Cor, was I always such a rubbish girlfriend?
No, not always.
She'd gone above and beyond for Jimmy, had put up with so much and given so much more… there had just been nothing left to give after him. It took two years for her to claw back the parts of herself that she'd willingly given, and there hadn't been anything left for Mickey. Nothing beyond what they'd always had since they were kids, anyhow.
It was better than many people got.
He'd always understood that, and they'd never been that kind of besotted and passionate couple. Theirs was the comfortable, complacent relationship of two people who had known each other their entire lives and expected to continue in that way for the rest of them.
At least Mickey did.
Rose wasn't sure she'd ever felt that way, and right now it seemed so far from what she wanted.
In fact, she didn't even recognise herself from three days ago. Or four.
What am I going to do when the Doctor does bring me home? She wondered, sneaking glances at the alien out of the corner of her eye.
What if he decided he'd had enough of her and brought her home and went on with his fantastic life without her? He'd be all alone, and she'd…
What? Go work at the chippy?
The idea absolutely terrified her.
While travelling with the Doctor made her braver, it also made her greatest fear – being trapped on the Estate for the rest of her life – that much more powerful.
Just going to have to make sure he doesn't leave me behind, she decided firmly.
As soon as this trip was over, she'd ask the Doctor to bring her to check in with her mother. Possibly say goodbye to Mickey and Gran and Shireen, too. She'd tell Jackie she'd decided to take a gap year… and then figure out how to explain the travelling-through-time-and-space thing later.
Because suddenly, she saw her entire life stretch out before her, and it was on the TARDIS with the Doctor. The allure of such a life was equal parts the adventures and being around him.
Her world had shifted the night she met him.
Although it was far too early to even consider what that meant to her, she intended to take her new life a day at a time until she could.
But she would also keep herself safe.
The cock-up that had been her experience with Jimmy had taught her an important lesson, not just when it came to romance, but in life. She understood that the more you wanted something, the more you had to hide it from other people. If they figured out how much you wanted it, they would have power over you.
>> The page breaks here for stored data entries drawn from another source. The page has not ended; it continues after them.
-- pv_equiv track=rewrite | github.com/bibliotecadebabel/EvAI | Geometric/Directions/DNA_directions_duplicate.py | select_new_index2retract
-- ===== SOURCE A (Python) =====
-- def select_new_index2retract(num_layer,landscape,size,old_index=None):
--     if len(landscape)<1:
--         if old_index:
--             contract=old_index-num_layer+1
--             if contract//2==0:
--                 return None
--             else:
--                 return num_layer+contract//2
--         else:
--             return None
--     else:
--         k=0
--         landscape_dif=[]
--         for dendrite in landscape:
--             if k==0:
--                 landscape_dif.append(dendrite)
--             else:
--                 landscape_dif.append(abs(dendrite-landscape[k-1]))
--             k=k+1
--         spread=max(landscape_dif)
--         base_index=landscape_dif.index(spread)-1
--         if base_index==-1:
--             new_index=spread//2
--         else:
--             new_index=landscape[base_index]+spread//2
--         if not(new_index in landscape):
--             return num_layer+new_index+1
--         else:
--             return None
-- ===== SOURCE B (Python) =====
-- def select_new_index2retract(num_layer, landscape, size, old_index=None):
--     if len(landscape) < 1:
--         if old_index:
--             contract = old_index - num_layer + 1
--             if contract // 2 == 0:
--                 return None
--             return num_layer + contract // 2
--         return None
--     # single pass: running maximum of the difference landscape and its first position
--     spread = landscape[0]
--     best_k = 0
--     prev = landscape[0]
--     for k in range(1, len(landscape)):
--         cur = landscape[k]
--         cand = abs(cur - prev)
--         if cand > spread:
--             spread = cand
--             best_k = k
--         prev = cur
--     if best_k == 0:
--         new_index = spread // 2
--     else:
--         new_index = landscape[best_k - 1] + spread // 2
--     if new_index in landscape:
--         return None
--     return num_layer + new_index + 1
-- ===== Notes on version B (the rewrite author's own statement) =====
-- stated objective: simpler
-- what changed: Replaces the build-a-difference-list, max(), then .index() three-pass scheme with one fused pass that tracks the running maximum difference and its first position directly (no intermediate list).
import Mathlib
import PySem

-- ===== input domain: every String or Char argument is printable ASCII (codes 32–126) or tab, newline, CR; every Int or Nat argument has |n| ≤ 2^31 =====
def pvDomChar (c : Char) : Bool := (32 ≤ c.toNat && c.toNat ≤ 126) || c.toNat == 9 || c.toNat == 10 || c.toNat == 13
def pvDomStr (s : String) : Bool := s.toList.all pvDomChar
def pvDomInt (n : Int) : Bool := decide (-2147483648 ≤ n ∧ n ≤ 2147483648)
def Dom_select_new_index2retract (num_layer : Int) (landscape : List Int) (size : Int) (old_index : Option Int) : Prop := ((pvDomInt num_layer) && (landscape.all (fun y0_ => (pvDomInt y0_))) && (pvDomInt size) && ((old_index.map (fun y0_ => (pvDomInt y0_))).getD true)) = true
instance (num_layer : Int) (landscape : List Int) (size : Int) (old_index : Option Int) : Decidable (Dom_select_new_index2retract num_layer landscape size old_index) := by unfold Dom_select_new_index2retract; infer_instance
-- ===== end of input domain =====

-- B fuses A's three passes (build the difference list, max(), .index()) into one loop
-- tracking the running maximum difference and its first position; return values proved equal.

-- ===== PORT A =====
def select_new_index2retract (num_layer : Int) (landscape : List Int) (size : Int) (old_index : Option Int) : Option Int :=
  if landscape.length < 1 then
    match old_index with
    | none => none
    | some oi =>
      if oi ≠ 0 then  -- Python truthiness of the int old_index
        let contract := oi - num_layer + 1
        if PySem.Int.floordiv contract 2 = 0 then none
        else some (num_layer + PySem.Int.floordiv contract 2)
      else none
  else
    let st := landscape.foldl (fun (st : Int × List Int) dendrite =>
        if st.1 = 0 then (st.1 + 1, st.2 ++ [dendrite])
        else (st.1 + 1, st.2 ++ [|dendrite - (PySem.List.pyGet? landscape (st.1 - 1)).getD 0|]))
      (0, [])
    let landscape_dif := st.2
    match PySem.List.max? landscape_dif (fun y => y) with
    | none => none  -- unreachable: landscape_dif is nonempty
    | some spread =>
      match PySem.List.index? landscape_dif spread with
      | none => none  -- unreachable: spread ∈ landscape_dif
      | some idx =>
        let base_index : Int := (idx : Int) - 1
        let new_index := if base_index = -1 then PySem.Int.floordiv spread 2
          else (PySem.List.pyGet? landscape base_index).getD 0 + PySem.Int.floordiv spread 2
        if ¬ (new_index ∈ landscape) then some (num_layer + new_index + 1) else none

-- ===== PORT B =====
-- single pass over the tail: state (prev, spread, best_k), current position k
def pvScanB (prev spread : Int) (bk k : Nat) : List Int → Int × Nat
  | [] => (spread, bk)
  | x :: rest =>
    let cand := |x - prev|
    if cand > spread then pvScanB x cand k (k + 1) rest
    else pvScanB x spread bk (k + 1) rest

def select_new_index2retract_alt (num_layer : Int) (landscape : List Int) (size : Int) (old_index : Option Int) : Option Int :=
  match landscape with
  | [] =>
    match old_index with
    | none => none
    | some oi =>
      if oi ≠ 0 then
        let contract := oi - num_layer + 1
        if PySem.Int.floordiv contract 2 = 0 then none
        else some (num_layer + PySem.Int.floordiv contract 2)
      else none
  | h :: t =>
    let r := pvScanB h h 0 1 t
    let new_index := if r.2 = 0 then PySem.Int.floordiv r.1 2
      else (PySem.List.pyGet? landscape ((r.2 : Int) - 1)).getD 0 + PySem.Int.floordiv r.1 2
    if new_index ∈ landscape then none else some (num_layer + new_index + 1)

-- ===== PRECONDITION & SPEC =====
def Spec_select_new_index2retract (num_layer : Int) (landscape : List Int) (size : Int) (old_index : Option Int) (out : Option Int) : Prop := out = select_new_index2retract_alt num_layer landscape size old_index
instance (num_layer : Int) (landscape : List Int) (size : Int) (old_index : Option Int) (out : Option Int) : Decidable (Spec_select_new_index2retract num_layer landscape size old_index out) := by unfold Spec_select_new_index2retract; infer_instance

-- ===== CLAIM (what is proved, stated in full; the proofs are below) =====
def Claim_equal_select_new_index2retract : Prop := ∀ (num_layer : Int) (landscape : List Int) (size : Int) (old_index : Option Int), Dom_select_new_index2retract num_layer landscape size old_index → Spec_select_new_index2retract num_layer landscape size old_index (select_new_index2retract num_layer landscape size old_index)

-- ===== LEMMAS AND PROOFS =====

-- the difference landscape of the tail, as a pure function (proof tool only)
def pvZipAbs (prev : Int) : List Int → List Int
  | [] => []
  | x :: r => |x - prev| :: pvZipAbs x r

-- A's fold, resumed at position p ≥ 1, appends pvZipAbs of the remaining suffix
theorem pvFoldA (l : List Int) (s : List Int) :
    ∀ (p : Nat) (acc : List Int) (prev : Int), 1 ≤ p →
      PySem.List.pyGet? l ((p : Int) - 1) = some prev → l.drop p = s →
      s.foldl (fun (st : Int × List Int) dendrite =>
          if st.1 = 0 then (st.1 + 1, st.2 ++ [dendrite])
          else (st.1 + 1, st.2 ++ [|dendrite - (PySem.List.pyGet? l (st.1 - 1)).getD 0|]))
        ((p : Int), acc)
      = (((p + s.length : Nat) : Int), acc ++ pvZipAbs prev s) := by
  induction s with
  | nil => intro p acc prev _ _ _; simp [pvZipAbs]
  | cons x r ih =>
    intro p acc prev hp hprev hdrop
    have hk0 : (p : Int) ≠ 0 := by omega
    have hx : l[p]? = some x := by
      rw [← List.head?_drop, hdrop]; rfl
    have hdrop' : l.drop (p + 1) = r := by
      rw [← List.tail_drop, hdrop]; rfl
    have hprev' : PySem.List.pyGet? l (((p + 1 : Nat) : Int) - 1) = some x := by
      have : ((p + 1 : Nat) : Int) - 1 = ((p : Nat) : Int) := by push_cast; ring
      rw [this, PySem.List.pyGet?_natCast, hx]
    simp only [List.foldl_cons, if_neg hk0, hprev, Option.getD_some]
    have hcast : (p : Int) + 1 = ((p + 1 : Nat) : Int) := by push_cast; ring
    rw [hcast, ih (p + 1) (acc ++ [|x - prev|]) x (by omega) hprev' hdrop']
    refine Prod.ext ?_ ?_
    · push_cast; simp; omega
    · simp [pvZipAbs]

-- B's scan keeps the running maximum of the processed prefix and its first index
theorem pvScanB_spec :
    ∀ (t : List Int) (prev sp : Int) (bk : Nat) (P : List Int),
      sp ∈ P → (∀ y ∈ P, y ≤ sp) → PySem.List.index? P sp = some bk →
      (pvScanB prev sp bk P.length t).1 ∈ P ++ pvZipAbs prev t ∧
      (∀ y ∈ P ++ pvZipAbs prev t, y ≤ (pvScanB prev sp bk P.length t).1) ∧
      PySem.List.index? (P ++ pvZipAbs prev t) (pvScanB prev sp bk P.length t).1
        = some (pvScanB prev sp bk P.length t).2 := by
  intro t
  induction t with
  | nil =>
    intro prev sp bk P hmem hmax hidx
    simp [pvScanB, pvZipAbs]
    exact ⟨hmem, hmax, hidx⟩
  | cons x r ih =>
    intro prev sp bk P hmem hmax hidx
    by_cases hgt : |x - prev| > sp
    · have hnot : |x - prev| ∉ P := fun hin => absurd (hmax _ hin) (by omega)
      have h1 : |x - prev| ∈ P ++ [|x - prev|] := by simp
      have h2 : ∀ y ∈ P ++ [|x - prev|], y ≤ |x - prev| := by
        intro y hy
        rcases List.mem_append.mp hy with h | h
        · exact le_of_lt (lt_of_le_of_lt (hmax _ h) hgt)
        · simp at h; omega
      have h3 : PySem.List.index? (P ++ [|x - prev|]) (|x - prev|) = some P.length :=
        PySem.List.index?_append_singleton_self P _ hnot
      have := ih x (|x - prev|) P.length (P ++ [|x - prev|]) h1 h2 (by simpa using h3)
      simp only [List.length_append, List.length_cons, List.length_nil] at this
      simpa [pvScanB, hgt, pvZipAbs, List.append_assoc] using this
    · have h1 : sp ∈ P ++ [|x - prev|] := List.mem_append.mpr (Or.inl hmem)
      have h2 : ∀ y ∈ P ++ [|x - prev|], y ≤ sp := by
        intro y hy
        rcases List.mem_append.mp hy with h | h
        · exact hmax _ h
        · simp at h; omega
      have h3 : PySem.List.index? (P ++ [|x - prev|]) sp = some bk := by
        rw [PySem.List.index?_append_of_mem _ hmem]; exact hidx
      have := ih x sp bk (P ++ [|x - prev|]) h1 h2 h3
      simp only [List.length_append, List.length_cons, List.length_nil] at this
      simpa [pvScanB, hgt, pvZipAbs, List.append_assoc] using this

-- the two ports agree on a nonempty landscape
theorem pv_main_cons (num_layer : Int) (h : Int) (t : List Int) (size : Int) (oi : Option Int) :
    select_new_index2retract num_layer (h :: t) size oi
      = select_new_index2retract_alt num_layer (h :: t) size oi := by
  -- A's fold builds the difference list D
  have hprev : PySem.List.pyGet? (h :: t) (((1 : Nat) : Int) - 1) = some h := by
    norm_num [PySem.List.pyGet?_zero_cons]
  have hfold := pvFoldA (h :: t) t 1 [h] h (le_refl 1) hprev rfl
  set D := h :: pvZipAbs h t with hD
  -- A's max and first index over D
  obtain ⟨mA, hmA⟩ : ∃ m, PySem.List.max? D (fun y => y) = some m := by
    cases hm : PySem.List.max? D (fun y => y) with
    | none => exact absurd ((PySem.List.max?_eq_none_iff D (fun y => y)).mp hm) (by simp [hD])
    | some m => exact ⟨m, rfl⟩
  have hmAmem : mA ∈ D := PySem.List.max?_mem hmA
  have hmAmax : ∀ y ∈ D, y ≤ mA := PySem.List.max?_isMax hmA
  obtain ⟨iA, hiA⟩ : ∃ i, PySem.List.index? D mA = some i := by
    cases hi : PySem.List.index? D mA with
    | none => exact absurd ((PySem.List.index?_isSome_iff D mA).mpr hmAmem) (by rw [hi]; simp)
    | some i => exact ⟨i, rfl⟩
  -- B's scan over the tail
  have hscan := pvScanB_spec t h h 0 [h] (by simp) (by simp) (PySem.List.index?_cons_self h [])
  simp only [List.length_cons, List.length_nil, List.singleton_append] at hscan
  obtain ⟨hBmem, hBmax, hBidx⟩ := hscan
  -- the two extrema and indices coincide
  have hval : mA = (pvScanB h h 0 1 t).1 :=
    le_antisymm (hBmax _ hmAmem) (hmAmax _ hBmem)
  have hidx : iA = (pvScanB h h 0 1 t).2 := by
    rw [hval] at hiA
    have h2 := hBidx.symm.trans hiA
    exact (Option.some_inj.mp h2).symm
  -- evaluate port A
  rw [select_new_index2retract.eq_def, if_neg (by simp)]
  norm_num at hfold
  simp only [List.foldl_cons]
  norm_num [hfold]
  simp only [← hD, hmA]
  -- evaluate port B
  rw [select_new_index2retract_alt.eq_def]
  simp only [hval]
  have hcond : ((pvScanB h h 0 1 t).2 : Int) - 1 = -1 ↔ (pvScanB h h 0 1 t).2 = 0 := by omega
  by_cases hz : (pvScanB h h 0 1 t).2 = 0
  · simp only [hz]
    norm_num
    split_ifs <;> simp_all <;> tauto
  · have : ¬ (((pvScanB h h 0 1 t).2 : Int) - 1 = -1) := by omega
    simp only [if_neg hz]
    split_ifs <;> simp_all <;> tauto

-- ===== VERDICT (by name: the statement is the Claim_ definition above) =====
theorem select_new_index2retract_spec : Claim_equal_select_new_index2retract := by
  intro num_layer landscape size old_index _
  unfold Spec_select_new_index2retract
  cases landscape with
  | nil => rfl
  | cons h t => exact pv_main_cons num_layer h t size old_index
And as much as she liked the Doctor, she wouldn't give him that.
Or, at least, she would try not to give him that.
He was intense and alien and when she reflected on it, Mickey had been right. The Doctor could be dangerous. He could be especially dangerous to her.
It had hit her the first time on Platform One when Raffalo asked her where she came from. Rose hadn't been able to answer without explaining him and trying to do that had suddenly underscored the fact that she didn't have any information about him.
A mysterious stranger says he's an alien and instead of running screaming for the hills I hitch a lift with him, she chided herself.
Never mind that this mysterious Doctor might eat people (which she was relieved wasn't the case) or might be some kind of interplanetary slaver specialising in humans. Or any number of horrible other things.
She had simply gone.
She knew nothing about this strange, sad, wonderful alien, but she intuited with a startling flash of insight that her place was beside him.
It was mildly terrifying to be that sure of something, especially considering she had never been absolutely sure of anything in her life.
Rose tightened her grip on the Doctor's hand, and when he shot her questioning look, she only grinned at him.
Terrified or not, she was glad it was the Doctor by her side while she experienced it.